**ASSIGNED TASK**
Output only the lines below from the one containing "def pvDomInt (n" to the one containing "-- the while(i<=j)", exactly as written, both ends kept.

**DATA RECORDS**
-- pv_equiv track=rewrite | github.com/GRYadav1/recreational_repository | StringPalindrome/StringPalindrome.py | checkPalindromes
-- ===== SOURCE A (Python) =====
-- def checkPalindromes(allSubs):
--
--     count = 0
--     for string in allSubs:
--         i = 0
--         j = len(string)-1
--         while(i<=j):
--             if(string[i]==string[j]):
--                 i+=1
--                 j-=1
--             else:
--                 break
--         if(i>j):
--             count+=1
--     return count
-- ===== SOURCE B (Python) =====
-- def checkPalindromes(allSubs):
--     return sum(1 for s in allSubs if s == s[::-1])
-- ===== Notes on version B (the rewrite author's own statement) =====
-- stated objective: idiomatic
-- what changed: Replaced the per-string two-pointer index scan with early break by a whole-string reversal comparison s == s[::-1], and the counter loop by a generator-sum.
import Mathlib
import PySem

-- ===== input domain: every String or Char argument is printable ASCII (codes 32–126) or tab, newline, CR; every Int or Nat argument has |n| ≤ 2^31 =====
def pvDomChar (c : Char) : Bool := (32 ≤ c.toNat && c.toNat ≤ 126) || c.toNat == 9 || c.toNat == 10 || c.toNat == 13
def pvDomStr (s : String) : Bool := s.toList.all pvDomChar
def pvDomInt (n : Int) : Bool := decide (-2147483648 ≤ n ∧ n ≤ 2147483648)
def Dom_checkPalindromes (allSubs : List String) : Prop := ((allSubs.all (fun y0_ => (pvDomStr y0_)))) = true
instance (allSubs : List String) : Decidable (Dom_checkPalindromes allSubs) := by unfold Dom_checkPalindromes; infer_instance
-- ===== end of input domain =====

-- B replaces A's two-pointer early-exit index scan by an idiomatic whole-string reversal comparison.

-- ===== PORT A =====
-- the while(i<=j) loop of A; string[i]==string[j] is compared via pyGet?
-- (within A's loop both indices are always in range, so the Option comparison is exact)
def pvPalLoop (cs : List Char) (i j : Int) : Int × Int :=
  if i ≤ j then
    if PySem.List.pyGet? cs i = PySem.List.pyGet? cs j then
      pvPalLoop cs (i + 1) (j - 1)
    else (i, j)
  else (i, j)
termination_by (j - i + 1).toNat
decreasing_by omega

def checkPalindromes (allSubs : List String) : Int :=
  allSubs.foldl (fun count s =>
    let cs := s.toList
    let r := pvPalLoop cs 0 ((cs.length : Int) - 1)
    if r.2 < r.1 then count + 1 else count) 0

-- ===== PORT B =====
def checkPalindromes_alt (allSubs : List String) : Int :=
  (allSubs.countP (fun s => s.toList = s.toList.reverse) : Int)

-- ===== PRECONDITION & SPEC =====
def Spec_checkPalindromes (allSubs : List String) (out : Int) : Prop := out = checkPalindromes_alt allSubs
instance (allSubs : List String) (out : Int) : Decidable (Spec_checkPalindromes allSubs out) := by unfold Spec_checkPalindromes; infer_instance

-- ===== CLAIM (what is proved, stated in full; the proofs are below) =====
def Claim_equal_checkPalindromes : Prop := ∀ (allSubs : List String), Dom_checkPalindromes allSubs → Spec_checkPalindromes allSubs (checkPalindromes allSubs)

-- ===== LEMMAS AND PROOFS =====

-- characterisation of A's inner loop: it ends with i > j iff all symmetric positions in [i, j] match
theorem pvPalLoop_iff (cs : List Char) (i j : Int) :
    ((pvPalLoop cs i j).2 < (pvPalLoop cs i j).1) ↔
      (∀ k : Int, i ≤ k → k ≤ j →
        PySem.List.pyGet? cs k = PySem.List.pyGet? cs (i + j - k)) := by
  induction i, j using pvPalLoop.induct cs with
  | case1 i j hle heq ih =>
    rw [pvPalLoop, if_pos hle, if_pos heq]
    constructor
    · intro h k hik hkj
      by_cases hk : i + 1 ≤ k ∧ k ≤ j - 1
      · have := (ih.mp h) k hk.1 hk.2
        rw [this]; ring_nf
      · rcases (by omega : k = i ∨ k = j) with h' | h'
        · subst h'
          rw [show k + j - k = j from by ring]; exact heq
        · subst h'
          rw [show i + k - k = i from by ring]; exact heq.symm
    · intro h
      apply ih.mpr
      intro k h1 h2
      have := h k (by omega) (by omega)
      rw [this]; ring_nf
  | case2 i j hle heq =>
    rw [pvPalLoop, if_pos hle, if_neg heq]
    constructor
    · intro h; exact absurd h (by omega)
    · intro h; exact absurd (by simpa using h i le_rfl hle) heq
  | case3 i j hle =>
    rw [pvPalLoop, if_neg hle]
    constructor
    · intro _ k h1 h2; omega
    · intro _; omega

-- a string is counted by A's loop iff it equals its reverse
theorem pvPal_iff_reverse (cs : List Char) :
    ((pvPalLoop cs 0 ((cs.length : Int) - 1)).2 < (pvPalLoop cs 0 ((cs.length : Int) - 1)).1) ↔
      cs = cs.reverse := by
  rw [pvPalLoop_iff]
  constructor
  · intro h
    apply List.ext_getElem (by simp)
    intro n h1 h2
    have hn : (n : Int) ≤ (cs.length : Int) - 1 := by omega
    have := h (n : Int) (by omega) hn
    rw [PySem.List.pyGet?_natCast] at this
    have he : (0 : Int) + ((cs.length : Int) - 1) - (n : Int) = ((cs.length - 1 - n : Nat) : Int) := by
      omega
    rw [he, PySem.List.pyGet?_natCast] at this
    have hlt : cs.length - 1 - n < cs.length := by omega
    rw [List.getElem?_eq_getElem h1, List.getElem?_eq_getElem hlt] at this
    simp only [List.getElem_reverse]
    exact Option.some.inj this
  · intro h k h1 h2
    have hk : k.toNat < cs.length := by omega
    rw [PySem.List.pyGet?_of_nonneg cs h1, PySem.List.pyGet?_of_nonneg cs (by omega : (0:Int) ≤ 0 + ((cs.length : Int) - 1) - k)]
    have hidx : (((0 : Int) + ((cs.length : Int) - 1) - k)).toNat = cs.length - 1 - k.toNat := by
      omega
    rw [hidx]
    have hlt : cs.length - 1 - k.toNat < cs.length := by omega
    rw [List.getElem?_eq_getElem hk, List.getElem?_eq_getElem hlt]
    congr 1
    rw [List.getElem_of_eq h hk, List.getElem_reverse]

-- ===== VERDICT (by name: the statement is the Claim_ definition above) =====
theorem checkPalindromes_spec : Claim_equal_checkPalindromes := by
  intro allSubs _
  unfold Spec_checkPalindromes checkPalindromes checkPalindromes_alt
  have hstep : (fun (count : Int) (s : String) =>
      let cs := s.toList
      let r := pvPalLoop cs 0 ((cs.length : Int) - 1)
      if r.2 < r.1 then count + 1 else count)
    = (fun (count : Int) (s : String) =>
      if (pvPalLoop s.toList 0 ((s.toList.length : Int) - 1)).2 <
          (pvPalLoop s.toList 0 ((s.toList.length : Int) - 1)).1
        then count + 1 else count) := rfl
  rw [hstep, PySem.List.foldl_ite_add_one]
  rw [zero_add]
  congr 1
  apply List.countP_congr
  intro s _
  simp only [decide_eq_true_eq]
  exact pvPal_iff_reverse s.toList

**TASK OUTPUT**
def pvDomInt (n : Int) : Bool := decide (-2147483648 ≤ n ∧ n ≤ 2147483648)
def Dom_checkPalindromes (allSubs : List String) : Prop := ((allSubs.all (fun y0_ => (pvDomStr y0_)))) = true
instance (allSubs : List String) : Decidable (Dom_checkPalindromes allSubs) := by unfold Dom_checkPalindromes; infer_instance
-- ===== end of input domain =====

-- B replaces A's two-pointer early-exit index scan by an idiomatic whole-string reversal comparison.

-- ===== PORT A =====
-- the while(i<=j) loop of A; string[i]==string[j] is compared via pyGet?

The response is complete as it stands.